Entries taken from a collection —
★ ★ ★ ★
-- pv_equiv track=rewrite | github.com/Open-Mobile-Kit/ba_ai_builder | agents/refiner.py | _analyze_feedback
-- ===== SOURCE A (Python) =====
-- def _analyze_feedback(feedback: str) -> str:
--     """Analyze feedback to determine appropriate refinement strategy"""
--     feedback_lower = feedback.lower()
--
--     if any(keyword in feedback_lower for keyword in ['structure', 'organize', 'format', 'section']):
--         return "structure_improvement"
--     elif any(keyword in feedback_lower for keyword in ['unclear', 'confusing', 'explain', 'clarify']):
--         return "clarity_optimization"
--     elif any(keyword in feedback_lower for keyword in ['missing', 'incomplete', 'add', 'include']):
--         return "completeness_check"
--     else:
--         return "content_enhancement"
-- ===== SOURCE B (Python) =====
-- _KEYWORDS = [
--     ("structure", "structure_improvement"),
--     ("organize", "structure_improvement"),
--     ("format", "structure_improvement"),
--     ("section", "structure_improvement"),
--     ("unclear", "clarity_optimization"),
--     ("confusing", "clarity_optimization"),
--     ("explain", "clarity_optimization"),
--     ("clarify", "clarity_optimization"),
--     ("missing", "completeness_check"),
--     ("incomplete", "completeness_check"),
--     ("add", "completeness_check"),
--     ("include", "completeness_check"),
-- ]
--
-- _PRIORITY = ["structure_improvement", "clarity_optimization", "completeness_check"]
--
--
-- def _analyze_feedback(feedback: str) -> str:
--     # Single left-to-right scan over the text: at each position try every
--     # keyword as a prefix match, accumulating the set of triggered strategies;
--     # then resolve by priority.  (Naive multi-pattern matcher vs A's twelve
--     # independent substring-membership tests.)
--     text = feedback.lower()
--     found = set()
--     for i in range(len(text) + 1):
--         for kw, label in _KEYWORDS:
--             if text[i:i + len(kw)] == kw:
--                 found.add(label)
--     for label in _PRIORITY:
--         if label in found:
--             return label
--     return "content_enhancement"
-- ===== Notes on version B (the rewrite author's own statement) =====
-- stated objective: alternative
-- what changed: Replaces twelve independent substring-membership tests chained by if/elif with a single left-to-right scan of the text that prefix-matches all twelve keywords at each position, accumulating a set of triggered strategies that is then resolved by priority; correct because a keyword occurs as a substring iff it prefix-matches at some position.
import Mathlib
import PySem

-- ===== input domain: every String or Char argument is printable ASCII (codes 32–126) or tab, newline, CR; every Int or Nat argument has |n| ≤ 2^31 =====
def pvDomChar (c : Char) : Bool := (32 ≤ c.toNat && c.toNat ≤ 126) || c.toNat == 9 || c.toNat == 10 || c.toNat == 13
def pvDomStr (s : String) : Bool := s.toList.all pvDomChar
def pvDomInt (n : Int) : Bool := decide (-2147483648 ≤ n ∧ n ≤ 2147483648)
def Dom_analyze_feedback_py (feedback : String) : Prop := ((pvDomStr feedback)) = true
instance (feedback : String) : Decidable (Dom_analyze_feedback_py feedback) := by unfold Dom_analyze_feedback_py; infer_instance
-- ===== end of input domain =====

-- B replaces A's chained per-keyword substring tests by one left-to-right scan prefix-matching all keywords at each position into a set, then priority resolution (alternative algorithm, same cost).


-- ===== PORT A =====
def analyze_feedback_py (feedback : String) : String :=
  let feedback_lower := PySem.Str.lower feedback
  if ["structure", "organize", "format", "section"].any
      (fun keyword => PySem.Str.isIn keyword feedback_lower) then
    "structure_improvement"
  else if ["unclear", "confusing", "explain", "clarify"].any
      (fun keyword => PySem.Str.isIn keyword feedback_lower) then
    "clarity_optimization"
  else if ["missing", "incomplete", "add", "include"].any
      (fun keyword => PySem.Str.isIn keyword feedback_lower) then
    "completeness_check"
  else
    "content_enhancement"

-- ===== PORT B =====
def pvKeywords : List (String × String) :=
  [("structure", "structure_improvement"),
   ("organize", "structure_improvement"),
   ("format", "structure_improvement"),
   ("section", "structure_improvement"),
   ("unclear", "clarity_optimization"),
   ("confusing", "clarity_optimization"),
   ("explain", "clarity_optimization"),
   ("clarify", "clarity_optimization"),
   ("missing", "completeness_check"),
   ("incomplete", "completeness_check"),
   ("add", "completeness_check"),
   ("include", "completeness_check")]

def pvPriority : List String :=
  ["structure_improvement", "clarity_optimization", "completeness_check"]

def analyze_feedback_py_alt (feedback : String) : String :=
  let text := PySem.Str.lower feedback
  let found : PySem.Set String :=
    (PySem.List.pyRange 0 (PySem.Str.len text + 1) 1).foldl
      (fun found i =>
        pvKeywords.foldl
          (fun found p =>
            if PySem.Str.slice text (some i) (some (i + PySem.Str.len p.1)) == p.1
            then PySem.Set.add found p.2 else found)
          found)
      PySem.Set.empty
  match pvPriority.find? (fun label => PySem.Set.contains found label) with
  | some label => label
  | none => "content_enhancement"

-- ===== PRECONDITION & SPEC =====
def Spec_analyze_feedback_py (feedback : String) (out : String) : Prop := out = analyze_feedback_py_alt feedback
instance (feedback : String) (out : String) : Decidable (Spec_analyze_feedback_py feedback out) := by unfold Spec_analyze_feedback_py; infer_instance

-- ===== CLAIM =====
def Claim_equal_analyze_feedback_py : Prop := ∀ (feedback : String), Dom_analyze_feedback_py feedback → Spec_analyze_feedback_py feedback (analyze_feedback_py feedback)

-- ===== LEMMAS AND PROOFS =====

-- membership in the inner if-add fold
theorem pv_mem_foldl_addIf {α : Type} (l : List α) (f : α → Bool) (g : α → String)
    (s : PySem.Set String) (x : String) :
    (x ∈ l.foldl (fun s a => if f a then PySem.Set.add s (g a) else s) s) ↔
      x ∈ s ∨ ∃ a ∈ l, f a = true ∧ g a = x := by
  induction l generalizing s with
  | nil => simp
  | cons h t ih =>
    simp only [List.foldl_cons, ih, List.mem_cons]
    by_cases hf : f h
    · simp only [hf, if_pos, PySem.Set.mem_add]
      constructor
      · rintro ((hx | hx) | ⟨a, ha, hfa, hg⟩)
        · exact Or.inl hx
        · exact Or.inr ⟨h, Or.inl rfl, hf, hx.symm⟩
        · exact Or.inr ⟨a, Or.inr ha, hfa, hg⟩
      · rintro (hx | ⟨a, (rfl | ha), hfa, hg⟩)
        · exact Or.inl (Or.inl hx)
        · exact Or.inl (Or.inr hg.symm)
        · exact Or.inr ⟨a, ha, hfa, hg⟩
    · simp only [hf, if_neg, Bool.false_eq_true, not_false_iff]
      constructor
      · rintro (hx | ⟨a, ha, hfa, hg⟩)
        · exact Or.inl hx
        · exact Or.inr ⟨a, Or.inr ha, hfa, hg⟩
      · rintro (hx | ⟨a, (rfl | ha), hfa, hg⟩)
        · exact Or.inl hx
        · exact absurd hfa (by simp [hf])
        · exact Or.inr ⟨a, ha, hfa, hg⟩

-- membership in the whole two-level scan fold
theorem pv_mem_scan (kws : List (String × String)) (cond : Int → String → Bool)
    (idxs : List Int) (s : PySem.Set String) (x : String) :
    (x ∈ idxs.foldl
        (fun s i => kws.foldl (fun s p => if cond i p.1 then PySem.Set.add s p.2 else s) s) s) ↔
      x ∈ s ∨ ∃ i ∈ idxs, ∃ p ∈ kws, cond i p.1 = true ∧ p.2 = x := by
  induction idxs generalizing s with
  | nil => simp
  | cons h t ih =>
    simp only [List.foldl_cons, ih, pv_mem_foldl_addIf kws (fun p => cond h p.1) (fun p => p.2),
      List.mem_cons]
    constructor
    · rintro ((hx | ⟨p, hp, hc, hg⟩) | ⟨i, hi, p, hp, hc, hg⟩)
      · exact Or.inl hx
      · exact Or.inr ⟨h, Or.inl rfl, p, hp, hc, hg⟩
      · exact Or.inr ⟨i, Or.inr hi, p, hp, hc, hg⟩
    · rintro (hx | ⟨i, (rfl | hi), p, hp, hc, hg⟩)
      · exact Or.inl (Or.inl hx)
      · exact Or.inl (Or.inr ⟨p, hp, hc, hg⟩)
      · exact Or.inr ⟨i, hi, p, hp, hc, hg⟩

-- a prefix match of a keyword at some scanned position ↔ substring membership
theorem pv_exists_slice_iff_isIn (t kw : String) :
    (∃ i ∈ PySem.List.pyRange 0 (PySem.Str.len t + 1) 1,
        (PySem.Str.slice t (some i) (some (i + PySem.Str.len kw)) == kw) = true) ↔
      PySem.Str.isIn kw t = true := by
  rw [PySem.Str.isIn_eq, ← PySem.Chars.exists_prefix_drop_iff_isIn]
  constructor
  · rintro ⟨i, hi, hslice⟩
    rw [PySem.List.mem_pyRange_one] at hi
    obtain ⟨j, rfl⟩ := Int.eq_ofNat_of_zero_le hi.1
    refine ⟨j, ?_⟩
    have heq : PySem.Str.slice t (some (j : Int)) (some ((j : Int) + PySem.Str.len kw)) = kw :=
      eq_of_beq hslice
    have hlist : (t.toList.drop j).take kw.toList.length = kw.toList := by
      have h2 := congrArg String.toList heq
      rwa [PySem.Str.toList_slice, PySem.Chars.slice_eq_listSlice, PySem.Str.len_eq,
        PySem.List.slice_natCast_add] at h2
    rw [List.prefix_iff_eq_take]
    exact hlist.symm
  · rintro ⟨j, hj⟩
    have hdropeq : t.toList.drop (min j t.toList.length) = t.toList.drop j := by
      rcases le_total j t.toList.length with h | h
      · rw [min_eq_left h]
      · rw [min_eq_right h, List.drop_eq_nil_of_le h, List.drop_eq_nil_of_le le_rfl]
    refine ⟨((min j t.toList.length : Nat) : Int), ?_, ?_⟩
    · rw [PySem.List.mem_pyRange_one]
      refine ⟨Int.natCast_nonneg _, ?_⟩
      rw [PySem.Str.len_eq]
      exact_mod_cast Nat.lt_succ_of_le (min_le_right _ _)
    · apply beq_of_eq
      rw [← String.toList_inj, PySem.Str.toList_slice, PySem.Chars.slice_eq_listSlice,
        PySem.Str.len_eq, PySem.List.slice_natCast_add]
      rw [hdropeq]
      exact ((List.prefix_iff_eq_take.mp hj).symm)

-- characterisation of the scan's accumulated strategy set
theorem pv_found_iff (t x : String) :
    (x ∈ (PySem.List.pyRange 0 (PySem.Str.len t + 1) 1).foldl
        (fun found i =>
          pvKeywords.foldl
            (fun found p =>
              if PySem.Str.slice t (some i) (some (i + PySem.Str.len p.1)) == p.1
              then PySem.Set.add found p.2 else found)
            found)
        PySem.Set.empty) ↔
      ∃ p ∈ pvKeywords, PySem.Str.isIn p.1 t = true ∧ p.2 = x := by
  rw [pv_mem_scan pvKeywords
    (fun i kw => PySem.Str.slice t (some i) (some (i + PySem.Str.len kw)) == kw)]
  have hempty : (x ∈ (PySem.Set.empty : PySem.Set String)) ↔ False := by
    simp [PySem.Set.empty]
  rw [hempty, false_or]
  constructor
  · rintro ⟨i, hi, p, hp, hc, hg⟩
    exact ⟨p, hp, (pv_exists_slice_iff_isIn t p.1).mp ⟨i, hi, hc⟩, hg⟩
  · rintro ⟨p, hp, hin, hg⟩
    obtain ⟨i, hi, hc⟩ := (pv_exists_slice_iff_isIn t p.1).mpr hin
    exact ⟨i, hi, p, hp, hc, hg⟩

-- ===== VERDICT =====
theorem analyze_feedback_py_spec : Claim_equal_analyze_feedback_py := by
  intro feedback _
  unfold Spec_analyze_feedback_py analyze_feedback_py analyze_feedback_py_alt
  simp only []
  set t := PySem.Str.lower feedback with ht
  have hfound := pv_found_iff t
  set found := (PySem.List.pyRange 0 (PySem.Str.len t + 1) 1).foldl
      (fun found i =>
        pvKeywords.foldl
          (fun found p =>
            if PySem.Str.slice t (some i) (some (i + PySem.Str.len p.1)) == p.1
            then PySem.Set.add found p.2 else found)
          found)
      PySem.Set.empty with hfset
  have hc : ∀ x, PySem.Set.contains found x = true ↔
      ∃ p ∈ pvKeywords, PySem.Str.isIn p.1 t = true ∧ p.2 = x := by
    intro x; rw [PySem.Set.contains_iff]; exact hfound x
  clear hfound hfset
  have e1 : PySem.Set.contains found "structure_improvement" =
      (["structure", "organize", "format", "section"].any
        (fun keyword => PySem.Str.isIn keyword t)) := by
    rw [Bool.eq_iff_iff, hc]; simp [pvKeywords]
  have e2 : PySem.Set.contains found "clarity_optimization" =
      (["unclear", "confusing", "explain", "clarify"].any
        (fun keyword => PySem.Str.isIn keyword t)) := by
    rw [Bool.eq_iff_iff, hc]; simp [pvKeywords]
  have e3 : PySem.Set.contains found "completeness_check" =
      (["missing", "incomplete", "add", "include"].any
        (fun keyword => PySem.Str.isIn keyword t)) := by
    rw [Bool.eq_iff_iff, hc]; simp [pvKeywords]
  clear hc
  simp only [pvPriority]
  by_cases h1 : (["structure", "organize", "format", "section"].any
      (fun keyword => PySem.Str.isIn keyword t)) = true
  · rw [if_pos h1, List.find?_cons_of_pos (by rw [e1]; exact h1)]
  · rw [if_neg h1, List.find?_cons_of_neg (by rw [e1]; exact h1)]
    by_cases h2 : (["unclear", "confusing", "explain", "clarify"].any
        (fun keyword => PySem.Str.isIn keyword t)) = true
    · rw [if_pos h2, List.find?_cons_of_pos (by rw [e2]; exact h2)]
    · rw [if_neg h2, List.find?_cons_of_neg (by rw [e2]; exact h2)]
      by_cases h3 : (["missing", "incomplete", "add", "include"].any
          (fun keyword => PySem.Str.isIn keyword t)) = true
      · rw [if_pos h3, List.find?_cons_of_pos (by rw [e3]; exact h3)]
      · rw [if_neg h3, List.find?_cons_of_neg (by rw [e3]; exact h3), List.find?_nil]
★ ★ ★ ★
Exercise description — Identify the lines in the entries that hold "include" and return each one.

Task output —
--     elif any(keyword in feedback_lower for keyword in ['missing', 'incomplete', 'add', 'include']):
--     ("include", "completeness_check"),
  else if ["missing", "incomplete", "add", "include"].any
   ("include", "completeness_check")]
      (["missing", "incomplete", "add", "include"].any
      by_cases h3 : (["missing", "incomplete", "add", "include"].any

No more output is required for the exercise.